■ What you should do ■
Below are records. Find each line in them that holds the word "induction" and copy it.

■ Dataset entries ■
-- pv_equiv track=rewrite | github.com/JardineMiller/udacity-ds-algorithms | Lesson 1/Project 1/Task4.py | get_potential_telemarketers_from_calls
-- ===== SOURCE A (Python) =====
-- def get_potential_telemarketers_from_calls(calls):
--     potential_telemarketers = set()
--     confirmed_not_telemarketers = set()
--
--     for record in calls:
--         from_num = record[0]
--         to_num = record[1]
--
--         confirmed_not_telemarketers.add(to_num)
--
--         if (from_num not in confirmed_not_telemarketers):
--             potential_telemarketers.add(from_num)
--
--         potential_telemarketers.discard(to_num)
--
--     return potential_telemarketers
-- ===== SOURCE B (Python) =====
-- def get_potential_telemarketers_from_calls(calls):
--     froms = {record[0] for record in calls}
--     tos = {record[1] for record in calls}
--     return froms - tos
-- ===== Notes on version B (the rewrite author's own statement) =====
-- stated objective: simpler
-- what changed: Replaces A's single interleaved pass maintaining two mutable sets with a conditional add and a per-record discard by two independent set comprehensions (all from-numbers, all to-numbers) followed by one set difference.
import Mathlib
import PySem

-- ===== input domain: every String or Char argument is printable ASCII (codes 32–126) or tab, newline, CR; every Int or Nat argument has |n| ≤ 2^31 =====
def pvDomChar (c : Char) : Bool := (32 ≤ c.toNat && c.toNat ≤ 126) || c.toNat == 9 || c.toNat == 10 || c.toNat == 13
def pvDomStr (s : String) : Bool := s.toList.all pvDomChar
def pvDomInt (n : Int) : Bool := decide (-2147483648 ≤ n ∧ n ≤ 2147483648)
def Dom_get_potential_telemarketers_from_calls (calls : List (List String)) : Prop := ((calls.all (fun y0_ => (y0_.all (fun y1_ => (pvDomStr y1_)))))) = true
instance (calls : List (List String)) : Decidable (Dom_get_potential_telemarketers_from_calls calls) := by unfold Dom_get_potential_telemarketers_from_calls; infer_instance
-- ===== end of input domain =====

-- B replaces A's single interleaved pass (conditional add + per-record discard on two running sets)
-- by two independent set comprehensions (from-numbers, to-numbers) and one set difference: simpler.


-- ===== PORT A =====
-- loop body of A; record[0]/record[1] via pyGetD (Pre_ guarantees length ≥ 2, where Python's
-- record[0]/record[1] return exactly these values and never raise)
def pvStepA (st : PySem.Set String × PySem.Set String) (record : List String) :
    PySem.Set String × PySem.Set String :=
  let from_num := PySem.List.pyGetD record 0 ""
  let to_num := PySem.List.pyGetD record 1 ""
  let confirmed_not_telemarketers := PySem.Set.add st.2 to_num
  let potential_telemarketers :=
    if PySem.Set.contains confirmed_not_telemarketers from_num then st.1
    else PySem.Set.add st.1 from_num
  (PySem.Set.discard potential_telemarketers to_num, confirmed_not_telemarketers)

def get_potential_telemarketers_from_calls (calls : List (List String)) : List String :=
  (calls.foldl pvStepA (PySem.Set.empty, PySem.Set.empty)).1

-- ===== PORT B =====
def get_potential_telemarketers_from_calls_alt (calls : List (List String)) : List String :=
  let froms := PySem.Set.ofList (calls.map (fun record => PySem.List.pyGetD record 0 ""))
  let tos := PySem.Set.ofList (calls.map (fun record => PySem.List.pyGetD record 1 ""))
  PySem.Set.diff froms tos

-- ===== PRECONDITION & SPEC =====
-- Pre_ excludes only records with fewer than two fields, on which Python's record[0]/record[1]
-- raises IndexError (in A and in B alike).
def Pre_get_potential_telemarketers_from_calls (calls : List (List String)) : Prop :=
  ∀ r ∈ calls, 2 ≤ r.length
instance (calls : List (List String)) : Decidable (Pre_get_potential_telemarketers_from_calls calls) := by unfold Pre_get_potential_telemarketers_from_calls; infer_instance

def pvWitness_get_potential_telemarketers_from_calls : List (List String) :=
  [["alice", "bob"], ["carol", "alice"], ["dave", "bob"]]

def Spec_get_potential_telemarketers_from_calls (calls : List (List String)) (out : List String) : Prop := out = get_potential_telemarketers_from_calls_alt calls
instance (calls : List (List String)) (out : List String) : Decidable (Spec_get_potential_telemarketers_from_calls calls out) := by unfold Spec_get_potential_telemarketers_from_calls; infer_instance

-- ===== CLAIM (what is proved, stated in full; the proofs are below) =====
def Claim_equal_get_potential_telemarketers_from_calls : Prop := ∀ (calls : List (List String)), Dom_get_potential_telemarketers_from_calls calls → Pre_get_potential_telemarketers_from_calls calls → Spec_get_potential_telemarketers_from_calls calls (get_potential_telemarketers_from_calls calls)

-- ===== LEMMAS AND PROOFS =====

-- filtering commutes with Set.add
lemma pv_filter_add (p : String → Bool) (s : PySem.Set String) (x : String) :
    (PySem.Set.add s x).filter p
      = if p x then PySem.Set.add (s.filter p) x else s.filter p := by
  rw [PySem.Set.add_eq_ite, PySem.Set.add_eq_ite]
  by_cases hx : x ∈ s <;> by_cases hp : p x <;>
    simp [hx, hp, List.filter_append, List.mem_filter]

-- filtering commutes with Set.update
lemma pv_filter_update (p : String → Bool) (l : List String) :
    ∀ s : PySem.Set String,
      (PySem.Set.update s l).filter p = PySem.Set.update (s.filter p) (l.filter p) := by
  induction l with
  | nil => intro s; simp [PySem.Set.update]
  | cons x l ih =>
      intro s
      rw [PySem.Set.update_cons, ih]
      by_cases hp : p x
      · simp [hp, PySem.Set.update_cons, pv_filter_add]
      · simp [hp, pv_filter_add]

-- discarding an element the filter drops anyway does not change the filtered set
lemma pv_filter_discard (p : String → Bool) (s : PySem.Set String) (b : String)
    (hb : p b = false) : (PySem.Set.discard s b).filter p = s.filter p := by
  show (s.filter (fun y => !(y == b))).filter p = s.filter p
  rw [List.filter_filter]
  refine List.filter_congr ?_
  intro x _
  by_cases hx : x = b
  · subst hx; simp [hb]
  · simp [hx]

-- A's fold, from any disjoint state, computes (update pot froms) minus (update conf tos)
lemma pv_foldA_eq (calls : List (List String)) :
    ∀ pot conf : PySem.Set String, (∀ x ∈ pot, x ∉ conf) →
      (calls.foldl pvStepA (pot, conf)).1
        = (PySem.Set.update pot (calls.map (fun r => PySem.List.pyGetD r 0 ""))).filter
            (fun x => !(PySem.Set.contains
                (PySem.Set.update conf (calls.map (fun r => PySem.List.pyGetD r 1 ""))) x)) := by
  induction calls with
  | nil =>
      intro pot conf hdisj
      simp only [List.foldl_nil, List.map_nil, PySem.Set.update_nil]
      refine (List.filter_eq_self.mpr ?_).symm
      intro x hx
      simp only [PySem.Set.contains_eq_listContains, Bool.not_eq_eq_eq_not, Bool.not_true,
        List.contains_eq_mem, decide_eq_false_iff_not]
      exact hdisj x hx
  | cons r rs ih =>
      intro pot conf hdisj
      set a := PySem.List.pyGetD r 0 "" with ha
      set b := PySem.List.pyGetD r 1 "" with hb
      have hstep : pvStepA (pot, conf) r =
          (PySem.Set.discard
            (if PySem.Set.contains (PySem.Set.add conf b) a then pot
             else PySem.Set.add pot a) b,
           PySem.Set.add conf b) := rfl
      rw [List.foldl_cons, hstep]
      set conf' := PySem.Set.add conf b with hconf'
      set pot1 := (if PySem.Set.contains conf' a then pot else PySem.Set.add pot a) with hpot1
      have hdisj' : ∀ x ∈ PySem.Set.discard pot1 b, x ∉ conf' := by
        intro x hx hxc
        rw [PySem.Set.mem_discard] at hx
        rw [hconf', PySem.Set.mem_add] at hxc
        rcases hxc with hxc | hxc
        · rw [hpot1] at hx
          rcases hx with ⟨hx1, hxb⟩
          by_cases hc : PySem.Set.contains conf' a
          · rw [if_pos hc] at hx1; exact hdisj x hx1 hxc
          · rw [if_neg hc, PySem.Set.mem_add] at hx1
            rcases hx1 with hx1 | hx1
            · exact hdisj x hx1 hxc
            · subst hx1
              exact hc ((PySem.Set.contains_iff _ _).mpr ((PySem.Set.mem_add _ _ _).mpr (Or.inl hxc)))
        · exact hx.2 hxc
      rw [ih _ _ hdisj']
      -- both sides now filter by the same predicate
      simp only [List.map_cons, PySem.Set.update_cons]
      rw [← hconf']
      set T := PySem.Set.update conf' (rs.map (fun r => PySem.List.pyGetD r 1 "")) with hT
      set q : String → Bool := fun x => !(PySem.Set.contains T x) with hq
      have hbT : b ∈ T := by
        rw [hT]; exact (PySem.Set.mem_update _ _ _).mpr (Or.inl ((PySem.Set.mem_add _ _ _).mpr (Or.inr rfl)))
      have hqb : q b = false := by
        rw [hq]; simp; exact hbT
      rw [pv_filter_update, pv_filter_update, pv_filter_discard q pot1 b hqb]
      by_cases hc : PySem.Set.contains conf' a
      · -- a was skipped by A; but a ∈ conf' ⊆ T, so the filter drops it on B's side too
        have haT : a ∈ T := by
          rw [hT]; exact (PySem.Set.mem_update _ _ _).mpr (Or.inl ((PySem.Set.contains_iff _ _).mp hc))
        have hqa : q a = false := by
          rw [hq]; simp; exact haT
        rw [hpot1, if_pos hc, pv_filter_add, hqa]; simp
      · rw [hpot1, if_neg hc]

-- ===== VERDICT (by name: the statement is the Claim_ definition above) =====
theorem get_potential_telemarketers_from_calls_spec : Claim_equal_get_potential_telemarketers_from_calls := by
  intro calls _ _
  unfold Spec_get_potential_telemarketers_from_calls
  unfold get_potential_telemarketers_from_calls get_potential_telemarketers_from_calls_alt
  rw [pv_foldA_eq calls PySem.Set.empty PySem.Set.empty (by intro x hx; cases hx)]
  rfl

==

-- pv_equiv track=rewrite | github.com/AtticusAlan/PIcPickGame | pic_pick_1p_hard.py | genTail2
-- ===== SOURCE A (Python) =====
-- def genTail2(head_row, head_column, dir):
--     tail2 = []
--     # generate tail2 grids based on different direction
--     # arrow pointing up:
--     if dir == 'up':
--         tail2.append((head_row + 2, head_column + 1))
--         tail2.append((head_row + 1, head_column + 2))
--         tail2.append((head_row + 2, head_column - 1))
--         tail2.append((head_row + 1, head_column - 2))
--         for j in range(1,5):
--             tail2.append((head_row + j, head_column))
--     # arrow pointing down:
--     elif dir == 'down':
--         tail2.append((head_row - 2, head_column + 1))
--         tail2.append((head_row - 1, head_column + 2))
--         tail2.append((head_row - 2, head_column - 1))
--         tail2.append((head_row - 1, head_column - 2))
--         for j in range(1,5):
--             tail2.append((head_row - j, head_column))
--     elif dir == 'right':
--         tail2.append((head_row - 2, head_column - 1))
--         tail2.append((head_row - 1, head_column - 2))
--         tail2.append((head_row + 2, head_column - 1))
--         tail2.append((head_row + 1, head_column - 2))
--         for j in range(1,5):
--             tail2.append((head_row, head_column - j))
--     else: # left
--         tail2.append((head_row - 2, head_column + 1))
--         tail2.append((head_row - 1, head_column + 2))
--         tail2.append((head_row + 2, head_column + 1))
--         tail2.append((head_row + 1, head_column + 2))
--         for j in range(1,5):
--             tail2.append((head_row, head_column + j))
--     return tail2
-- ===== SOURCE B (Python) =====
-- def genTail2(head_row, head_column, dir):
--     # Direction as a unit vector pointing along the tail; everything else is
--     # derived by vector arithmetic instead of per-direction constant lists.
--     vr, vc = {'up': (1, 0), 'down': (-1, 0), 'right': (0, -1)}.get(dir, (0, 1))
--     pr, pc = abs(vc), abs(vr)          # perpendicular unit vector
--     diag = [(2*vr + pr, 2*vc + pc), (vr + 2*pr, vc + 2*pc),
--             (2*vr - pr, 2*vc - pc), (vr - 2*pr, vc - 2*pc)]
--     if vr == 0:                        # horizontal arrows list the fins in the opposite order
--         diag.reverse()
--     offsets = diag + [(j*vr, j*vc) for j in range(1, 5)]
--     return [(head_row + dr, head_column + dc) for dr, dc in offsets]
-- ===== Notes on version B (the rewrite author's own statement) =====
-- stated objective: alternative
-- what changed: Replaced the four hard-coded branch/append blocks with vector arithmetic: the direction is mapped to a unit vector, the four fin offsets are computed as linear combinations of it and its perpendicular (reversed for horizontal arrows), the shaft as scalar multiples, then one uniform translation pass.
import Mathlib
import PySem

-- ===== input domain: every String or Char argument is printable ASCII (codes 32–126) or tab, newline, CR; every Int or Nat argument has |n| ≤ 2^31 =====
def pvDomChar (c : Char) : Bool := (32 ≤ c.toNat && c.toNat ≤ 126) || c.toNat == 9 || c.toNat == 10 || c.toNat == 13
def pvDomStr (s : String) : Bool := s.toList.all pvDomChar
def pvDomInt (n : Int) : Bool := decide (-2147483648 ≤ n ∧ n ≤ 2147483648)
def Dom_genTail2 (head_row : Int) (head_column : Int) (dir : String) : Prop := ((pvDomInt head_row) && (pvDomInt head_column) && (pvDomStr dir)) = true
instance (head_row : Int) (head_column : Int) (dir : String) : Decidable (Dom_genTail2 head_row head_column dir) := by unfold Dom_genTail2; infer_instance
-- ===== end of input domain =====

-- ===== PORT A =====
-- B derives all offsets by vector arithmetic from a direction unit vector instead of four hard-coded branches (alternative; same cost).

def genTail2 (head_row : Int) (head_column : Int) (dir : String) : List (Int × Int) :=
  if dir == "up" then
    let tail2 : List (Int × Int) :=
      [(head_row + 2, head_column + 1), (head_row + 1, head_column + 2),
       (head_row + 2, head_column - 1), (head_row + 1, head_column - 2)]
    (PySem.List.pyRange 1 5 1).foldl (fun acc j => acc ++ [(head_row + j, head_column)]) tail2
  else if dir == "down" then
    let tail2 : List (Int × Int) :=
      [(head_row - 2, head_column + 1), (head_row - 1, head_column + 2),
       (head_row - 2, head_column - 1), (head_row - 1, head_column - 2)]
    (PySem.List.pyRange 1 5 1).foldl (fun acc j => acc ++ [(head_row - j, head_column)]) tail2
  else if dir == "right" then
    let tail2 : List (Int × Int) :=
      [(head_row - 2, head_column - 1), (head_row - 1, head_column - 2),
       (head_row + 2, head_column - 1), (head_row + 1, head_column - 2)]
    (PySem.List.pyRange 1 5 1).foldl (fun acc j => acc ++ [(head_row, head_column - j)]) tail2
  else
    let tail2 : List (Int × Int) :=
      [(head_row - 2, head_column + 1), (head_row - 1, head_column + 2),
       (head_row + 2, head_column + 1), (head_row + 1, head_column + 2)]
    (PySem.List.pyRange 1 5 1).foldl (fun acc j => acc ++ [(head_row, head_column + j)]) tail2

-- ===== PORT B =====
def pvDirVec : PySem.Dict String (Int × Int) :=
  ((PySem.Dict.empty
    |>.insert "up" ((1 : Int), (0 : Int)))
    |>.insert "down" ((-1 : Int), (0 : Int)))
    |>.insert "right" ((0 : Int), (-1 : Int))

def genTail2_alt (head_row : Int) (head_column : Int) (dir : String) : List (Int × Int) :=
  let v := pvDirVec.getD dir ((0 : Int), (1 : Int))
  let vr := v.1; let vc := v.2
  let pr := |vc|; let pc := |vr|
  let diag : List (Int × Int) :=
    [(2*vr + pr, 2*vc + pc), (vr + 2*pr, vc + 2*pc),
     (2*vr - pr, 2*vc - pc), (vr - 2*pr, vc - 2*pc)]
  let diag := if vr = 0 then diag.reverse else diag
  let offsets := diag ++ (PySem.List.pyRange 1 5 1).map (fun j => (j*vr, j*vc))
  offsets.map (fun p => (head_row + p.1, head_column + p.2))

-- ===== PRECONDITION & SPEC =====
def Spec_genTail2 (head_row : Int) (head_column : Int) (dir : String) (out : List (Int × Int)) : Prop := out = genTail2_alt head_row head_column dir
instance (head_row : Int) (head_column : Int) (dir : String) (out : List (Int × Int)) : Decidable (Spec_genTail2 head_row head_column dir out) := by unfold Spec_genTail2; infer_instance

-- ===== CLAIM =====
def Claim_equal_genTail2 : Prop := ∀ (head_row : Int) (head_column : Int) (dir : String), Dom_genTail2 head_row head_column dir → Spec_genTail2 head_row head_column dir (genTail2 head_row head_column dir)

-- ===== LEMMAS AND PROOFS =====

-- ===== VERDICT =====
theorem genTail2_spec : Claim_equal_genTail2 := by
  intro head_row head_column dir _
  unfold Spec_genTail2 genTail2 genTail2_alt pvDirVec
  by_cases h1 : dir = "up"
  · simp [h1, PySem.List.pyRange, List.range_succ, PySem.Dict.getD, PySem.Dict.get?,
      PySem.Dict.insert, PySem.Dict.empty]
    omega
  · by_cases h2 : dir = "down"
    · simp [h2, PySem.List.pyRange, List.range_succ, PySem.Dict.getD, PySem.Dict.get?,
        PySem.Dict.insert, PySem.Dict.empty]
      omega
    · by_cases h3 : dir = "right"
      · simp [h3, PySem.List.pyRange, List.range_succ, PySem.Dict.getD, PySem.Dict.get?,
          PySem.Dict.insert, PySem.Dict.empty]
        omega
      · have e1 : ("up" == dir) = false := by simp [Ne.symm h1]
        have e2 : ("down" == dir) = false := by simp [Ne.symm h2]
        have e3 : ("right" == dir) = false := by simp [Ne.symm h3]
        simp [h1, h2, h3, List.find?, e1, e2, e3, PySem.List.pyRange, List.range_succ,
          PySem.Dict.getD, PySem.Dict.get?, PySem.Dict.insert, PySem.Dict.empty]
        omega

---

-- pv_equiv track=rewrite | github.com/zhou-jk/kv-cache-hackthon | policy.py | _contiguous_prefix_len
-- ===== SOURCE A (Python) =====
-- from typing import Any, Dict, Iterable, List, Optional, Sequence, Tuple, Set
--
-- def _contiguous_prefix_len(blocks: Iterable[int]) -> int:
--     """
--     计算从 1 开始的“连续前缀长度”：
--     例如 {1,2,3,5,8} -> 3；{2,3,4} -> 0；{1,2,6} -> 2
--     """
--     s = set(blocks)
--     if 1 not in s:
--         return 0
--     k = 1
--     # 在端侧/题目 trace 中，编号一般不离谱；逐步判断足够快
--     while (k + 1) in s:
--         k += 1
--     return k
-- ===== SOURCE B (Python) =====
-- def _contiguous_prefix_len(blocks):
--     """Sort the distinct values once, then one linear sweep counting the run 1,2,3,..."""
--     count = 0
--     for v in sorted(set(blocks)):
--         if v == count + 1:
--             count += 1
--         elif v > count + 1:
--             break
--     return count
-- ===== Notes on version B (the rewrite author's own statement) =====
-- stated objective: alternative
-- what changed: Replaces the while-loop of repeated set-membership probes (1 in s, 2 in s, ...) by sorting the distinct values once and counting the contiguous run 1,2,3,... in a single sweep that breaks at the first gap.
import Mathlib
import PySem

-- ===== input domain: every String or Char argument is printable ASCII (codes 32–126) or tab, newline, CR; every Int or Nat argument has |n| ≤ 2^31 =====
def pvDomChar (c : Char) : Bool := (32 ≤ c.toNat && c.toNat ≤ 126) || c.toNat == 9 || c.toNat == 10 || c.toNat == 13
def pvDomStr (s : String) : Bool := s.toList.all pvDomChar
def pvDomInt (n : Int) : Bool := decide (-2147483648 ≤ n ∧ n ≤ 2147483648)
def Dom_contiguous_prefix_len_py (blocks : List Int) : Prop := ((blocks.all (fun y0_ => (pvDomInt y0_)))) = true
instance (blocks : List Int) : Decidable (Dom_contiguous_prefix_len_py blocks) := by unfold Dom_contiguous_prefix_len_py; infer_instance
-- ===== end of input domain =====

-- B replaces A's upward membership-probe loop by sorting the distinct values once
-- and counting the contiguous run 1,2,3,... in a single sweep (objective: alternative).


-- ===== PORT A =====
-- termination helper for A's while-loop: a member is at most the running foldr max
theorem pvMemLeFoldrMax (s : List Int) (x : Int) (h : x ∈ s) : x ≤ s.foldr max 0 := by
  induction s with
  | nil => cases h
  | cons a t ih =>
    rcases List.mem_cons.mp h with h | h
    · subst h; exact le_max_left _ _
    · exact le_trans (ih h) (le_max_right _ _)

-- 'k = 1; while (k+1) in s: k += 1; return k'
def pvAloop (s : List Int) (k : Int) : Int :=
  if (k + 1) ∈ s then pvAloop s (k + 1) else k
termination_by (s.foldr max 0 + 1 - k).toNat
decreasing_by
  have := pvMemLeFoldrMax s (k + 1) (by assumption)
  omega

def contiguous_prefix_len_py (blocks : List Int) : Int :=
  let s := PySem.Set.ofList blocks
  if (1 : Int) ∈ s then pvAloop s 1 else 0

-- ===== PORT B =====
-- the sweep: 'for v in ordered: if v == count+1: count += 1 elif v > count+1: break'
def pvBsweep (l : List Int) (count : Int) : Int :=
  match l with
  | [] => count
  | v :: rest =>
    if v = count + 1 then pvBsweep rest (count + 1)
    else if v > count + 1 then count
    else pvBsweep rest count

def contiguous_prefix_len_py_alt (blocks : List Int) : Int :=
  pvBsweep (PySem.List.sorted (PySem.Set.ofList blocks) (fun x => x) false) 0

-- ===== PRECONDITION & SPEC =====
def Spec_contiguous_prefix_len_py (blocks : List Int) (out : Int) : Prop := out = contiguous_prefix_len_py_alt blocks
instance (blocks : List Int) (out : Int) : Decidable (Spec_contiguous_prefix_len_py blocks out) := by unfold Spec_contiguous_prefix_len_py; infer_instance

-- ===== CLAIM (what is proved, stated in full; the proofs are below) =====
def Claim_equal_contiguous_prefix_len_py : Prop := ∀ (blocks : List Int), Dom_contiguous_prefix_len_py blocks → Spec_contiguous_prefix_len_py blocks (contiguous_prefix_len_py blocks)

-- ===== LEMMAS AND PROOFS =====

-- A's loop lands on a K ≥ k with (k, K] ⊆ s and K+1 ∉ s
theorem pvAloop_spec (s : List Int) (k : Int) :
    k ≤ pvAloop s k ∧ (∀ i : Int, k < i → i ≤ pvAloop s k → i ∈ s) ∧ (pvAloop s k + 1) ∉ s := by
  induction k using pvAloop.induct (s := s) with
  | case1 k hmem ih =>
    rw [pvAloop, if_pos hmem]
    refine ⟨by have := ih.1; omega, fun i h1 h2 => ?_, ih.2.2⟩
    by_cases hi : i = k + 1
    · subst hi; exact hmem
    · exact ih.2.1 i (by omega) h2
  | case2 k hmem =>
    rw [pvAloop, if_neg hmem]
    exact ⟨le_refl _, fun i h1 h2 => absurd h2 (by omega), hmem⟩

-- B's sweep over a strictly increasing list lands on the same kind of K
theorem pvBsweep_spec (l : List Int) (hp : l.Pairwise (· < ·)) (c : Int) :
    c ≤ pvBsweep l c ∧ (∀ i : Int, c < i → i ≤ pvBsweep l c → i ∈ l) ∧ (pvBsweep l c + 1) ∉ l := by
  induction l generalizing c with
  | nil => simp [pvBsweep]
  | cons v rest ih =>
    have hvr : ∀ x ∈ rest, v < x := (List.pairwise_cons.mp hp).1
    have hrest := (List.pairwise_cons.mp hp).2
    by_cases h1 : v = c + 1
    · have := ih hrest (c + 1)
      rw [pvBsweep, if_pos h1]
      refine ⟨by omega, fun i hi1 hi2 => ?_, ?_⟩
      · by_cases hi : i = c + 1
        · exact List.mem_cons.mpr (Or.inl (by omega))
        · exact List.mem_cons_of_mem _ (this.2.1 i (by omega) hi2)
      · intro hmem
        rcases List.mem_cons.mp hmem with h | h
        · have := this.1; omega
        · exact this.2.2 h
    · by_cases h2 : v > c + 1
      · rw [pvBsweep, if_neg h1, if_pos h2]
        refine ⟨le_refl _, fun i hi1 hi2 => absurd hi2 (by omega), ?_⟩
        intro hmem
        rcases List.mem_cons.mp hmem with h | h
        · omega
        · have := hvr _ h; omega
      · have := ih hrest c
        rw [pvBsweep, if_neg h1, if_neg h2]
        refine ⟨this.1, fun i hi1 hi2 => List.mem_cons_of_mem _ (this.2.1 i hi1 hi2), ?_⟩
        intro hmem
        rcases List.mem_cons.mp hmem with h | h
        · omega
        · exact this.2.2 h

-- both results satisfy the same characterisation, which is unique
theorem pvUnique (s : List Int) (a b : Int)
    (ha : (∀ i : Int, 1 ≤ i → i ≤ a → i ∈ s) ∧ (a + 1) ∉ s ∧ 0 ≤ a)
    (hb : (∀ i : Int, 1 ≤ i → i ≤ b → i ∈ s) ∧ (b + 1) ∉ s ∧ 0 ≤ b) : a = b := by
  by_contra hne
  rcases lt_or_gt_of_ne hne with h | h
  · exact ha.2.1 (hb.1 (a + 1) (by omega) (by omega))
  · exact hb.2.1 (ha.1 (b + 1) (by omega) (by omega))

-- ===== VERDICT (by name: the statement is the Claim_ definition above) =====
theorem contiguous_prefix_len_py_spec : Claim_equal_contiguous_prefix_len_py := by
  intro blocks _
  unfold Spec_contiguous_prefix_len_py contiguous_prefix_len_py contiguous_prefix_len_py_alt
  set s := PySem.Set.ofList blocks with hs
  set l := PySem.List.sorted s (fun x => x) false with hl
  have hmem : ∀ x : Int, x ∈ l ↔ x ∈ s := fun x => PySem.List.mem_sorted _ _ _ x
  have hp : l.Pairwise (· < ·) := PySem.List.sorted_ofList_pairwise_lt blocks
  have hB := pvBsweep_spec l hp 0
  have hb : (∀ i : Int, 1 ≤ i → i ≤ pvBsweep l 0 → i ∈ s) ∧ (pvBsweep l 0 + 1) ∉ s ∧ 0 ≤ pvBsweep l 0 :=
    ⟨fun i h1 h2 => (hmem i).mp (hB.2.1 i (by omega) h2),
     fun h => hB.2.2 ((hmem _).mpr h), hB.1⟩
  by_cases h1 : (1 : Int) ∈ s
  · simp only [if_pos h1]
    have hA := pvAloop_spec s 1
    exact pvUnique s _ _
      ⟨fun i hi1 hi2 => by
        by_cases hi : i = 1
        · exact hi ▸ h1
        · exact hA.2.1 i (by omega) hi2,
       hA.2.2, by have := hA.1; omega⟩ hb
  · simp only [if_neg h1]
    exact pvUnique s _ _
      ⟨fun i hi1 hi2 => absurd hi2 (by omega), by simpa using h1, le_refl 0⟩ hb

■ Problem solution ■
  induction l with
  induction calls with
  induction s with
  induction k using pvAloop.induct (s := s) with
  induction l generalizing c with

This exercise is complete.